Stored data

=-=-=-=-=

-- pv_equiv track=rewrite | github.com/dayton3375/Programming_Language_Design | Lab3/Lab3.py | getMonthlyCases
-- ===== SOURCE A (Python) =====
-- def getMonthlyCases(data):
--      monthlyCases = {}
--
--      for county in data:
--           countyData = data[county]
--
--           for month in countyData:
--                if month not in monthlyCases:
--                     monthlyCases.update({month : {}})
--                     monthlyCases[month].update({county : 0})
--                if county not in monthlyCases[month]:
--                     monthlyCases[month].update({county : 0})
--
--                monthlyCases[month][county] += countyData[month] ## add cases to month
--
--      return monthlyCases
-- ===== SOURCE B (Python) =====
-- def getMonthlyCases(data):
--     # index-first decomposition: collect months in first-encounter order,
--     # then build each month's row by a filtered scan over the counties
--     months = {}
--     for countyData in data.values():
--         months.update(dict.fromkeys(countyData))
--     return {m: {c: cd[m] for c, cd in data.items() if m in cd} for m in months}
-- ===== Notes on version B (the rewrite author's own statement) =====
-- stated objective: alternative
-- what changed: A builds the nested month->county dict in one opportunistic pass, growing and patching inner dicts with guarded inserts and +=; B first collects the distinct months in first-encounter order, then builds each month's row by a filtered scan over the counties in data order. B trades speed on sparse inputs for the plainer index-first structure.
import Mathlib
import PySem

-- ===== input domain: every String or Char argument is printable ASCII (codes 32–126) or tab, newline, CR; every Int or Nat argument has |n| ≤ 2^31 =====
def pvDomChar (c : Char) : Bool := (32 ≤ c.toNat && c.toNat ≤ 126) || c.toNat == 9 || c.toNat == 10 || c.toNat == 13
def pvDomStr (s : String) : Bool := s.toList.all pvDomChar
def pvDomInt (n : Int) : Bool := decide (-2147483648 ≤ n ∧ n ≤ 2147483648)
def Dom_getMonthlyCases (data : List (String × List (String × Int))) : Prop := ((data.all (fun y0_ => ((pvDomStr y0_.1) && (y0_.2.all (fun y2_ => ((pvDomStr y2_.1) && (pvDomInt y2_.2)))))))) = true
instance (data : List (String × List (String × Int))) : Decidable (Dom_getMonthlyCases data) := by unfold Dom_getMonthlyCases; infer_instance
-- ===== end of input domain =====

-- B replaces A's single opportunistic pass (grow-and-patch nested dict) by an index-first
-- decomposition: collect the distinct months first, then build each month's row by a
-- filtered scan over the counties; objective: alternative (plainer structure, not faster).

-- ===== PORT A =====
def getMonthlyCases (data : List (String × List (String × Int))) : List (String × List (String × Int)) :=
  let mc : PySem.Dict String (PySem.Dict String Int) :=
    data.foldl (fun mc cp =>
      cp.2.foldl (fun mc mp =>
        let mc := if mc.contains mp.1 then mc
                  else mc.insert mp.1 (PySem.Dict.empty.insert cp.1 0)
        let inner := mc.getD mp.1 PySem.Dict.empty
        let mc := if inner.contains cp.1 then mc else mc.insert mp.1 (inner.insert cp.1 0)
        let inner := mc.getD mp.1 PySem.Dict.empty
        mc.insert mp.1 (inner.insert cp.1 (inner.getD cp.1 0 + mp.2))) mc) PySem.Dict.empty
  mc.items.map (fun p => (p.1, p.2.items))

-- ===== PORT B =====
def getMonthlyCases_alt (data : List (String × List (String × Int))) : List (String × List (String × Int)) :=
  let months : PySem.Set String :=
    data.foldl (fun ms cp => PySem.Set.update ms (cp.2.map (·.1))) PySem.Set.empty
  months.map (fun m =>
    (m, data.filterMap (fun cp => ((PySem.Dict.mk cp.2).get? m).map (fun v => (cp.1, v)))))

-- ===== PRECONDITION & SPEC =====
-- Pre_ excludes association lists with duplicate county keys or duplicate month keys inside
-- a county: such lists do not correspond to any Python dict input (a dict collapses the
-- duplicates before A ever sees them), so behaviour there is an artefact of the list encoding.
def Pre_getMonthlyCases (data : List (String × List (String × Int))) : Prop :=
  (data.map (·.1)).Nodup ∧ ∀ p ∈ data, (p.2.map (·.1)).Nodup
instance (data : List (String × List (String × Int))) : Decidable (Pre_getMonthlyCases data) := by
  unfold Pre_getMonthlyCases; infer_instance

def pvWitness_getMonthlyCases : (List (String × List (String × Int))) :=
  [("adams", [("jan", 3), ("feb", 4)]), ("boone", [("jan", 5)])]

def Spec_getMonthlyCases (data : List (String × List (String × Int))) (out : List (String × List (String × Int))) : Prop := out = getMonthlyCases_alt data
instance (data : List (String × List (String × Int))) (out : List (String × List (String × Int))) : Decidable (Spec_getMonthlyCases data out) := by unfold Spec_getMonthlyCases; infer_instance

-- ===== CLAIM (what is proved, stated in full; the proofs are below) =====
def Claim_equal_getMonthlyCases : Prop := ∀ (data : List (String × List (String × Int))), Dom_getMonthlyCases data → Pre_getMonthlyCases data → Spec_getMonthlyCases data (getMonthlyCases data)

-- ===== LEMMAS AND PROOFS =====

-- A's inner-loop body, named for the proofs (definitionally the fold body of port A)
def aInner (cname : String) (mc : PySem.Dict String (PySem.Dict String Int)) (mp : String × Int) :
    PySem.Dict String (PySem.Dict String Int) :=
  let mc := if mc.contains mp.1 then mc
            else mc.insert mp.1 (PySem.Dict.empty.insert cname 0)
  let inner := mc.getD mp.1 PySem.Dict.empty
  let mc := if inner.contains cname then mc else mc.insert mp.1 (inner.insert cname 0)
  let inner := mc.getD mp.1 PySem.Dict.empty
  mc.insert mp.1 (inner.insert cname (inner.getD cname 0 + mp.2))

-- B's row for month m: the counties containing m, in data order
def rowOf (data : List (String × List (String × Int))) (m : String) : List (String × Int) :=
  data.filterMap (fun cp => ((PySem.Dict.mk cp.2).get? m).map (fun v => (cp.1, v)))

-- the contribution of one county (cname, cd) to month m's row
def optFor (cname : String) (cd : List (String × Int)) (m : String) : List (String × Int) :=
  match (PySem.Dict.mk cd).get? m with
  | some v => [(cname, v)]
  | none => []

theorem inner_fold (cname : String) (cd : List (String × Int)) :
    ∀ (ms : List String) (g : String → List (String × Int))
      (s : PySem.Dict String (PySem.Dict String Int)),
      ms.Nodup → (cd.map (·.1)).Nodup →
      (∀ m ∈ cd.map (·.1), cname ∉ (g m).map (·.1)) →
      (∀ m, m ∉ ms → g m = []) →
      s.items = ms.map (fun m => (m, PySem.Dict.mk (g m))) →
      (cd.foldl (aInner cname) s).items
        = (PySem.Set.update ms (cd.map (·.1))).map
            (fun m => (m, PySem.Dict.mk (g m ++ optFor cname cd m))) := by
  induction cd with
  | nil =>
    intro ms g s hms _ _ _ hs
    have hnone : ∀ m, optFor cname [] m = [] := by intro m; rfl
    simpa [hnone] using hs
  | cons mp rest ih =>
    intro ms g s hms hnd hfree hg0 hs
    simp only [List.map_cons, List.nodup_cons] at hnd
    have hmonth_rest : mp.1 ∉ rest.map (·.1) := hnd.1
    have hrestnd : (rest.map (·.1)).Nodup := hnd.2
    have hsk : s.keys = ms := by
      simp only [PySem.Dict.keys, hs, List.map_map]
      have hid : ((fun x : String × PySem.Dict String Int => x.1) ∘
          fun m => (m, PySem.Dict.mk (g m))) = id := rfl
      rw [hid, List.map_id]
    have hknd : s.keys.Nodup := by rw [hsk]; exact hms
    have hoptrest : optFor cname rest mp.1 = [] := by
      unfold optFor
      have h0 : (PySem.Dict.mk rest).get? mp.1 = none := by
        rw [PySem.Dict.get?_eq_none_iff_not_mem_keys]
        simpa [PySem.Dict.keys] using hmonth_rest
      simp [h0]
    have hoptcons : ∀ m, optFor cname (mp :: rest) m
        = if mp.1 = m then [(cname, mp.2)] else optFor cname rest m := by
      intro m
      unfold optFor
      rw [PySem.Dict.get?_mk_cons]
      by_cases hx : mp.1 = m <;> simp [hx]
    by_cases hmem : mp.1 ∈ ms
    · -- month already present: the row of mp.1 gains (cname, mp.2) at the end
      have hcont1 : s.contains mp.1 = true := by
        rw [PySem.Dict.contains_eq_decide_mem_keys, hsk]; simpa using hmem
      have hmem_items : (mp.1, PySem.Dict.mk (g mp.1)) ∈ s.items := by
        rw [hs]
        exact List.mem_map_of_mem hmem
      have hgetD : s.getD mp.1 PySem.Dict.empty = PySem.Dict.mk (g mp.1) :=
        PySem.Dict.getD_of_mem_items s hmem_items hknd PySem.Dict.empty
      have hcfree : (PySem.Dict.mk (g mp.1)).contains cname = false := by
        rw [PySem.Dict.contains_eq_decide_mem_keys]
        simpa [PySem.Dict.keys] using hfree mp.1 (by simp)
      have hstep : aInner cname s mp
          = s.insert mp.1 ((PySem.Dict.mk (g mp.1)).insert cname mp.2) := by
        unfold aInner
        simp [hcont1, hgetD, hcfree, PySem.Dict.getD_insert_self,
          PySem.Dict.insert_insert_self]
      have hinner : (PySem.Dict.mk (g mp.1)).insert cname mp.2
          = PySem.Dict.mk (g mp.1 ++ [(cname, mp.2)]) := by
        apply PySem.Dict.ext
        rw [PySem.Dict.items_insert_of_not_contains _ _ hcfree]
      have hitems : (aInner cname s mp).items
          = ms.map (fun m => (m, PySem.Dict.mk
              (if m = mp.1 then g mp.1 ++ [(cname, mp.2)] else g m))) := by
        rw [hstep, PySem.Dict.items_insert_of_contains s _ hcont1, hs, List.map_map]
        apply List.map_congr_left
        intro m _
        by_cases hx : m = mp.1 <;> simp [hx, hinner]
      have hres := ih ms (fun m => if m = mp.1 then g mp.1 ++ [(cname, mp.2)] else g m)
        (aInner cname s mp) hms hrestnd
        (by
          intro m hm
          have hne : m ≠ mp.1 := by rintro rfl; exact hmonth_rest hm
          simpa [hne] using hfree m (by simp [hm]))
        (by
          intro m hm
          have hne : m ≠ mp.1 := by rintro rfl; exact hm hmem
          simpa [hne] using hg0 m hm)
        hitems
      simp only [List.foldl_cons]
      rw [hres, List.map_cons, PySem.Set.update_cons, PySem.Set.add_of_mem hmem]
      apply List.map_congr_left
      intro m _
      by_cases hx : m = mp.1
      · subst hx
        simp [hoptcons, hoptrest]
      · simp [hoptcons, hx, Ne.symm hx]
    · -- fresh month: a new row [(cname, mp.2)] is appended
      have hcont1 : s.contains mp.1 = false := by
        rw [PySem.Dict.contains_eq_decide_mem_keys, hsk]; simpa using hmem
      have hstep : aInner cname s mp
          = s.insert mp.1 (PySem.Dict.empty.insert cname mp.2) := by
        unfold aInner
        simp [hcont1, PySem.Dict.getD_insert_self, PySem.Dict.contains_insert_self,
          PySem.Dict.insert_insert_self]
      have hinner : PySem.Dict.empty.insert cname mp.2
          = PySem.Dict.mk [(cname, mp.2)] := by
        apply PySem.Dict.ext
        rw [PySem.Dict.items_insert_of_not_contains _ _ (PySem.Dict.contains_empty cname)]
        rfl
      have hitems : (aInner cname s mp).items
          = (ms ++ [mp.1]).map (fun m => (m, PySem.Dict.mk
              (if m = mp.1 then [(cname, mp.2)] else g m))) := by
        rw [hstep, PySem.Dict.items_insert_of_not_contains s _ hcont1, hs,
          List.map_append]
        congr 1
        · apply List.map_congr_left
          intro m hm
          have hne : m ≠ mp.1 := by rintro rfl; exact hmem hm
          simp [hne]
        · simp [hinner]
      have hres := ih (ms ++ [mp.1]) (fun m => if m = mp.1 then [(cname, mp.2)] else g m)
        (aInner cname s mp)
        (List.Nodup.append hms (List.nodup_singleton _) (by simpa using hmem))
        hrestnd
        (by
          intro m hm
          have hne : m ≠ mp.1 := by rintro rfl; exact hmonth_rest hm
          simpa [hne] using hfree m (by simp [hm]))
        (by
          intro m hm
          simp only [List.mem_append, List.mem_singleton] at hm
          push Not at hm
          simpa [hm.2] using hg0 m hm.1)
        hitems
      simp only [List.foldl_cons]
      rw [hres, List.map_cons, PySem.Set.update_cons, PySem.Set.add_of_not_mem hmem]
      apply List.map_congr_left
      intro m _
      by_cases hx : m = mp.1
      · subst hx
        simp [hoptcons, hoptrest, hg0 _ hmem]
      · simp [hoptcons, hx, Ne.symm hx]

theorem outer_fold (P : List (String × List (String × Int))) :
    ∀ (ms : List String) (g : String → List (String × Int))
      (s : PySem.Dict String (PySem.Dict String Int)),
      ms.Nodup → (P.map (·.1)).Nodup → (∀ p ∈ P, (p.2.map (·.1)).Nodup) →
      (∀ m, ∀ c ∈ (g m).map (·.1), c ∉ P.map (·.1)) →
      (∀ m, m ∉ ms → g m = []) →
      s.items = ms.map (fun m => (m, PySem.Dict.mk (g m))) →
      (P.foldl (fun mc cp => cp.2.foldl (aInner cp.1) mc) s).items
        = (P.foldl (fun ms cp => PySem.Set.update ms (cp.2.map (·.1))) ms).map
            (fun m => (m, PySem.Dict.mk (g m ++ rowOf P m))) := by
  induction P with
  | nil =>
    intro ms g s hms _ _ _ _ hs
    simpa [rowOf] using hs
  | cons cp rest ih =>
    intro ms g s hms hP hPin hfree hg0 hs
    have hcdnd : (cp.2.map (·.1)).Nodup := hPin cp (by simp)
    have hcname : cp.1 ∉ rest.map (·.1) := by
      simp only [List.map_cons, List.nodup_cons] at hP; exact hP.1
    have hstep := inner_fold cp.1 cp.2 ms g s hms hcdnd
      (by intro m _ hc; exact hfree m cp.1 hc (by simp)) hg0 hs
    have hres := ih (PySem.Set.update ms (cp.2.map (·.1)))
      (fun m => g m ++ optFor cp.1 cp.2 m)
      (cp.2.foldl (aInner cp.1) s)
      (PySem.Set.nodup_update _ _ hms)
      (by simp only [List.map_cons, List.nodup_cons] at hP; exact hP.2)
      (by intro p hp; exact hPin p (by simp [hp]))
      (by
        intro m c hc hcr
        simp only [List.map_append, List.mem_append] at hc
        rcases hc with hc | hc
        · exact hfree m c hc (by simp [hcr])
        · have : c = cp.1 := by
            unfold optFor at hc
            cases h : (PySem.Dict.mk cp.2).get? m with
            | none => simp [h] at hc
            | some v => simp [h] at hc; exact hc
          exact hcname (this ▸ hcr))
      (by
        intro m hm
        rw [PySem.Set.mem_update] at hm
        push Not at hm
        have h1 : g m = [] := hg0 m hm.1
        have h2 : optFor cp.1 cp.2 m = [] := by
          unfold optFor
          have : (PySem.Dict.mk cp.2).get? m = none := by
            rw [PySem.Dict.get?_eq_none_iff_not_mem_keys]
            simpa [PySem.Dict.keys] using hm.2
          simp [this]
        simp [h1, h2])
      hstep
    simp only [List.foldl_cons]
    rw [hres]
    apply List.map_congr_left
    intro m _
    have hrow : rowOf (cp :: rest) m = optFor cp.1 cp.2 m ++ rowOf rest m := by
      unfold rowOf optFor
      cases h : (PySem.Dict.mk cp.2).get? m <;> simp [h]
    rw [hrow, List.append_assoc]

-- ===== VERDICT (by name: the statement is the Claim_ definition above) =====
theorem getMonthlyCases_spec : Claim_equal_getMonthlyCases := by
  intro data _ hpre
  unfold Spec_getMonthlyCases
  have h := outer_fold data [] (fun _ => []) PySem.Dict.empty List.nodup_nil hpre.1 hpre.2
    (by intro m c hc; simp at hc) (by intro m _; rfl) rfl
  show getMonthlyCases data = getMonthlyCases_alt data
  unfold getMonthlyCases getMonthlyCases_alt
  show (data.foldl (fun mc cp => cp.2.foldl (aInner cp.1) mc) PySem.Dict.empty).items.map
        (fun p => (p.1, p.2.items)) = _
  rw [h]
  simp [rowOf, PySem.Set.empty]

=-=-=-=-=

- Instructions for the task -
Copy the lines of the data above exactly as written, beginning with the line containing "simpa [PySem.Dict.keys] using hmonth_rest" and ending with the line containing "have hinner : (PySem.Dict.mk", and leave out all other lines.

- Response -
        simpa [PySem.Dict.keys] using hmonth_rest
      simp [h0]
    have hoptcons : ∀ m, optFor cname (mp :: rest) m
        = if mp.1 = m then [(cname, mp.2)] else optFor cname rest m := by
      intro m
      unfold optFor
      rw [PySem.Dict.get?_mk_cons]
      by_cases hx : mp.1 = m <;> simp [hx]
    by_cases hmem : mp.1 ∈ ms
    · -- month already present: the row of mp.1 gains (cname, mp.2) at the end
      have hcont1 : s.contains mp.1 = true := by
        rw [PySem.Dict.contains_eq_decide_mem_keys, hsk]; simpa using hmem
      have hmem_items : (mp.1, PySem.Dict.mk (g mp.1)) ∈ s.items := by
        rw [hs]
        exact List.mem_map_of_mem hmem
      have hgetD : s.getD mp.1 PySem.Dict.empty = PySem.Dict.mk (g mp.1) :=
        PySem.Dict.getD_of_mem_items s hmem_items hknd PySem.Dict.empty
      have hcfree : (PySem.Dict.mk (g mp.1)).contains cname = false := by
        rw [PySem.Dict.contains_eq_decide_mem_keys]
        simpa [PySem.Dict.keys] using hfree mp.1 (by simp)
      have hstep : aInner cname s mp
          = s.insert mp.1 ((PySem.Dict.mk (g mp.1)).insert cname mp.2) := by
        unfold aInner
        simp [hcont1, hgetD, hcfree, PySem.Dict.getD_insert_self,
          PySem.Dict.insert_insert_self]
      have hinner : (PySem.Dict.mk (g mp.1)).insert cname mp.2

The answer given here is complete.